I do not see any "hearts" in my LJ. Moreover, received a couple of notifications that "somebody liked my post" but cannot see who it was either.
How can I enable this feature in my journal? Help please.
Do you have some of old layouts? I do, and I see that heart after logging off. So looks like they are seen only in that default layout.
same here... I at least would like to know who liked something... but being able to turn it off would even be better...
it's like waving your hand to a friend, saying "Hi there, I read you!

No it's not. All the notification says is "Someone likes your entry" without telling me WHO, so it's like an unknown person playing ding-dong-ditch. That's not only useless, it's downright upsetting.
Thanks for the meaningless feature for this irrelevant site. Another notification for me roll my eyes and delete from my mail.
I thought it was creepy... suddenly getting emails that "someone liked your post" with no idea who it was.
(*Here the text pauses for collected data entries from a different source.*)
-- pv_equiv track=rewrite | github.com/hjs0522/Algorithm | 5주차.py | solution
-- ===== SOURCE A (Python) =====
-- def solution(word):
--     answer = 0
--
--     for i in range(len(word)):
--         temp = 0
--         for j in range(5-i):
--             temp += 5**j
--
--         if word[i] == 'A':
--             answer += 1
--         elif word[i] == 'E':
--             answer += temp+1
--         elif word[i] == 'I':
--             answer += 2*temp+1
--         elif word[i] == 'O':
--             answer += 3*temp+1
--         else:
--             answer += 4*temp+1
--     return answer
-- ===== SOURCE B (Python) =====
-- _DIGIT = {'A': 0, 'E': 1, 'I': 2, 'O': 3}
--
--
-- def solution(word):
--     total = len(word)
--     place = 781  # 1 + 5 + 25 + 125 + 625: A's inner geometric sum at position 0
--     for ch in word[:5]:
--         total += _DIGIT.get(ch, 4) * place
--         place = (place - 1) // 5
--     return total
-- ===== Notes on version B (the rewrite author's own statement) =====
-- stated objective: faster
-- what changed: The nested loops (an inner geometric-sum loop per character, run over every character) are replaced by a single pass over at most the first five characters, keeping a running place value updated by place = (place-1)//5 and charging every character's +1 through len(word); the if/elif digit chain becomes a dict lookup with default 4.
import Mathlib
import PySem

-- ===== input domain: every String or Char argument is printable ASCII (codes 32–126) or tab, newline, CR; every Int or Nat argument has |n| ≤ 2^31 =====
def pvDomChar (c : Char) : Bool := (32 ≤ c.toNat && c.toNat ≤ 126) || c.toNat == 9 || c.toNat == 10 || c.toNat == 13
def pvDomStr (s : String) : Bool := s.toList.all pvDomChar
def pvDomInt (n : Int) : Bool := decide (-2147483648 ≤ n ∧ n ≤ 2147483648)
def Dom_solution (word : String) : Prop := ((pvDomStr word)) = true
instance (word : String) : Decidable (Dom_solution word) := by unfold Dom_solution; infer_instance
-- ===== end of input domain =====

-- B replaces A's inner geometric-sum loop by a running place value and iterates only word[:5],
-- charging the remaining characters through len(word) (objective: faster, measured).

-- ===== PORT A =====
def solution (word : String) : Int :=
  (PySem.List.pyRange 0 (PySem.Str.len word) 1).foldl (fun answer i =>
    -- temp = sum of 5**j for j in range(5-i); j ≥ 0 on every iteration, so 5**j = 5 ^ j.toNat
    let temp : Int := (PySem.List.pyRange 0 (5 - i) 1).foldl (fun t j => t + 5 ^ j.toNat) 0
    let c := PySem.List.pyGetD word.toList i ' '  -- word[i]; i is always in range here
    if c = 'A' then answer + 1
    else if c = 'E' then answer + (temp + 1)
    else if c = 'I' then answer + (2 * temp + 1)
    else if c = 'O' then answer + (3 * temp + 1)
    else answer + (4 * temp + 1)) 0

-- ===== PORT B =====
def digitTable : PySem.Dict Char Int := PySem.Dict.ofList [('A', 0), ('E', 1), ('I', 2), ('O', 3)]

def solution_alt (word : String) : Int :=
  ((PySem.Str.slice word none (some 5)).toList.foldl
    (fun (tp : Int × Int) ch =>
      (tp.1 + digitTable.getD ch 4 * tp.2, PySem.Int.floordiv (tp.2 - 1) 5))
    (PySem.Str.len word, 781)).1

-- ===== PRECONDITION & SPEC =====
def Spec_solution (word : String) (out : Int) : Prop := out = solution_alt word
instance (word : String) (out : Int) : Decidable (Spec_solution word out) := by unfold Spec_solution; infer_instance

-- ===== CLAIM (what is proved, stated in full; the proofs are below) =====
def Claim_equal_solution : Prop := ∀ (word : String), Dom_solution word → Spec_solution word (solution word)

-- ===== LEMMAS AND PROOFS =====

-- the digit value of one character (common to both branch structures)
def dig (c : Char) : Int :=
  if c = 'A' then 0 else if c = 'E' then 1 else if c = 'I' then 2 else if c = 'O' then 3 else 4

-- A's inner loop as a function of the position
def tempA (i : Int) : Int :=
  (PySem.List.pyRange 0 (5 - i) 1).foldl (fun t j => t + 5 ^ j.toNat) 0

-- recursive characterisation of A's outer loop (suffix, starting position)
def aSum : List Char → Int → Int
  | [], _ => 0
  | c :: cs, i => dig c * tempA i + 1 + aSum cs (i + 1)

-- recursive characterisation of B's loop (remaining chars, current place value)
def bSum : List Char → Int → Int
  | [], _ => 0
  | c :: cs, p => dig c * p + bSum cs (PySem.Int.floordiv (p - 1) 5)

lemma dig_getD (c : Char) : digitTable.getD c 4 = dig c := by
  have hmk : digitTable = PySem.Dict.mk [('A', 0), ('E', 1), ('I', 2), ('O', 3)] := by decide
  rw [hmk, dig]
  simp only [PySem.Dict.getD_eq_get?_getD, PySem.Dict.get?_mk_cons, beq_iff_eq]
  split_ifs <;> first | rfl | (exfalso; simp_all [eq_comm])

lemma lemA (suf : List Char) : ∀ (pre : List Char) (acc : Int),
    (PySem.List.pyRange pre.length (pre.length + suf.length) 1).foldl (fun answer i =>
      if PySem.List.pyGetD (pre ++ suf) i ' ' = 'A' then answer + 1
      else if PySem.List.pyGetD (pre ++ suf) i ' ' = 'E' then
        answer + ((PySem.List.pyRange 0 (5 - i) 1).foldl (fun t j => t + 5 ^ j.toNat) 0 + 1)
      else if PySem.List.pyGetD (pre ++ suf) i ' ' = 'I' then
        answer + (2 * (PySem.List.pyRange 0 (5 - i) 1).foldl (fun t j => t + 5 ^ j.toNat) 0 + 1)
      else if PySem.List.pyGetD (pre ++ suf) i ' ' = 'O' then
        answer + (3 * (PySem.List.pyRange 0 (5 - i) 1).foldl (fun t j => t + 5 ^ j.toNat) 0 + 1)
      else answer + (4 * (PySem.List.pyRange 0 (5 - i) 1).foldl (fun t j => t + 5 ^ j.toNat) 0 + 1)) acc
    = acc + aSum suf pre.length := by
  induction suf with
  | nil => intro pre acc; simp [PySem.List.pyRange_one_eq_nil, aSum]
  | cons c cs ih =>
    intro pre acc
    have hlt : (pre.length : Int) < (pre.length : Int) + ((c :: cs).length : Int) := by
      push_cast [List.length_cons]; omega
    rw [PySem.List.pyRange_one_cons hlt, List.foldl_cons]
    have happ : pre ++ c :: cs = (pre ++ [c]) ++ cs := by simp
    have hget : PySem.List.pyGetD (pre ++ c :: cs) (pre.length : Int) ' ' = c := by
      simp [PySem.List.pyGetD]
    have hshift : ((pre.length : Int) + 1) = ((pre ++ [c]).length : Int) := by
      push_cast [List.length_append, List.length_cons, List.length_nil]; omega
    have hlen2 : (pre.length : Int) + ((c :: cs).length : Int)
        = ((pre ++ [c]).length : Int) + (cs.length : Int) := by
      push_cast [List.length_append, List.length_cons, List.length_nil]; omega
    rw [hlen2, hshift, happ, ih (pre ++ [c])]
    rw [← happ]
    simp only [hget, aSum, dig, tempA, ← hshift]
    split_ifs <;> ring

lemma lemB (M : List Char) : ∀ (t p : Int),
    (M.foldl (fun (tp : Int × Int) ch =>
      (tp.1 + digitTable.getD ch 4 * tp.2, PySem.Int.floordiv (tp.2 - 1) 5)) (t, p)).1
    = t + bSum M p := by
  induction M with
  | nil => intro t p; simp [bSum]
  | cons c cs ih =>
    intro t p
    rw [List.foldl_cons, ih]
    simp only [bSum, dig_getD]
    ring

lemma tempA_ge (i : Nat) (h : 5 ≤ i) : tempA i = 0 := by
  rw [tempA, PySem.List.pyRange_one_eq_nil (by omega)]
  rfl

lemma tempA_step (i : Nat) (h : i < 5) :
    PySem.Int.floordiv (tempA i - 1) 5 = tempA ((i : Int) + 1) := by
  interval_cases i <;> decide

lemma combine (L : List Char) : ∀ (i : Nat),
    aSum L i = (L.length : Int) + bSum (L.take (5 - i)) (tempA i) := by
  induction L with
  | nil => intro i; simp [aSum, bSum]
  | cons c cs ih =>
    intro i
    by_cases h : i < 5
    · have htake : (c :: cs).take (5 - i) = c :: cs.take (5 - (i + 1)) := by
        have h5 : 5 - i = (5 - (i + 1)) + 1 := by omega
        simp [h5]
      rw [htake]
      simp only [aSum, bSum, tempA_step i h]
      have hc : ((i : Int) + 1) = ((i + 1 : Nat) : Int) := by push_cast; ring
      rw [hc, ih (i + 1)]
      push_cast [List.length_cons]
      ring
    · have htake : (c :: cs).take (5 - i) = [] := by
        have h5 : 5 - i = 0 := by omega
        simp [h5]
      rw [htake]
      simp only [aSum, bSum, tempA_ge i (by omega)]
      have hc : ((i : Int) + 1) = ((i + 1 : Nat) : Int) := by push_cast; ring
      rw [hc, ih (i + 1)]
      have htake2 : cs.take (5 - (i + 1)) = [] := by
        have h5 : 5 - (i + 1) = 0 := by omega
        simp [h5]
      rw [htake2]
      simp only [bSum]
      push_cast [List.length_cons]
      ring

lemma solution_eq (word : String) : solution word = aSum word.toList 0 := by
  have h := lemA word.toList [] 0
  simp only [List.nil_append, List.length_nil, Nat.cast_zero, zero_add] at h
  rw [solution, PySem.Str.len_eq]
  exact h

lemma solution_alt_eq (word : String) :
    solution_alt word = (word.toList.length : Int) + bSum (word.toList.take 5) 781 := by
  rw [solution_alt]
  have hs : (PySem.Str.slice word none (some 5)).toList = word.toList.take 5 := by
    simp [pysem]
  rw [hs, lemB, PySem.Str.len_eq]

-- ===== VERDICT (by name: the statement is the Claim_ definition above) =====
theorem solution_spec : Claim_equal_solution := by
  intro word _
  unfold Spec_solution
  rw [solution_eq, solution_alt_eq]
  have h := combine word.toList 0
  have h781 : tempA ((0 : Nat) : Int) = 781 := by decide
  rw [h781] at h
  simpa using h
This is not useful to me. I had not been concerned about keeping all my posts "friends only" but I will now, because who wants some random unknown person saying they like reading and looking at my photos!


January 16 2017, 00:29:57 UTC 8 months ago Edited:  January 16 2017, 04:21:38 UTC

Sorry, didn't read all the comments, maybe someone else has already asked that. Or am I the only cynical one? Anyway, can I remove or disable the damn heart? It is so freaking cheesy. Besides, people should have choice.

PS Turns out the feature disappears when you switch to old style. So if the opt-out is not available I will have to switch to the old style because I cannot stand those hearts. Sorry.
Unfortunately the old style only prevents people using the old style from seeing the hearts. So people who use the new style will still see heart symbols on your post, and you'll still get e-mails telling you "Someone liked your post!", with no way of ever finding out who.
Thanks, I have already figured that out because when I checked my account without being logged from phone, for example, even in old style design it still shows the hearts and other people can see them. So this is sort of delusional solution: if I don't see it it doesn't exist. Actually it does. Besides, the notifications, like you mentioned. So it won't work. But I want them out. I read few comments and I would say at least around half of the people want to get rid of them.
I think it's far more than half. But LJ, as usual, won't care.
It's because I read only a couple of pages of comments. If they don't care and they obviously don't, would it be effective to turn rating off so they cannot use your entries on LJ pages that feature the latest or the most popular or whatever, so it would deter advertisers?

I also know that they manipulate rating, I have no idea if it is true for the English-speaking audience but for Russians they certainly do. They have about 4 or 5 douche bags with patriotic rhetoric that dominate the top. And it is all chill until they have masses of idiots around that contribute their work so advertisers fill the pockets of LJ or whoever owns it but I wonder what would happen if all people made their entries private somehow, I bet they wouldn't like it. It is only business after all, nothing personal.
LJ moved its servers because Russian law requires all information on Russians to be stored inside its borders, on back-doored servers. Putin's government has permanently blocked LinkedIn for the same reason.

Here's the story, with obligatory URL obfuscation:

Damnit LJ, spambots are using that stupid feature to pester me on entries ranging from 6 months to 10 FUCKING YEAR old.
I don't want to turn off the "notification", I want the button entirely removed from every single one of my entries.
Is there a way to disable this feature? Like many commenting here, I value the deeper conversation livejournal enables, and do not want interactions to be reduced to liking.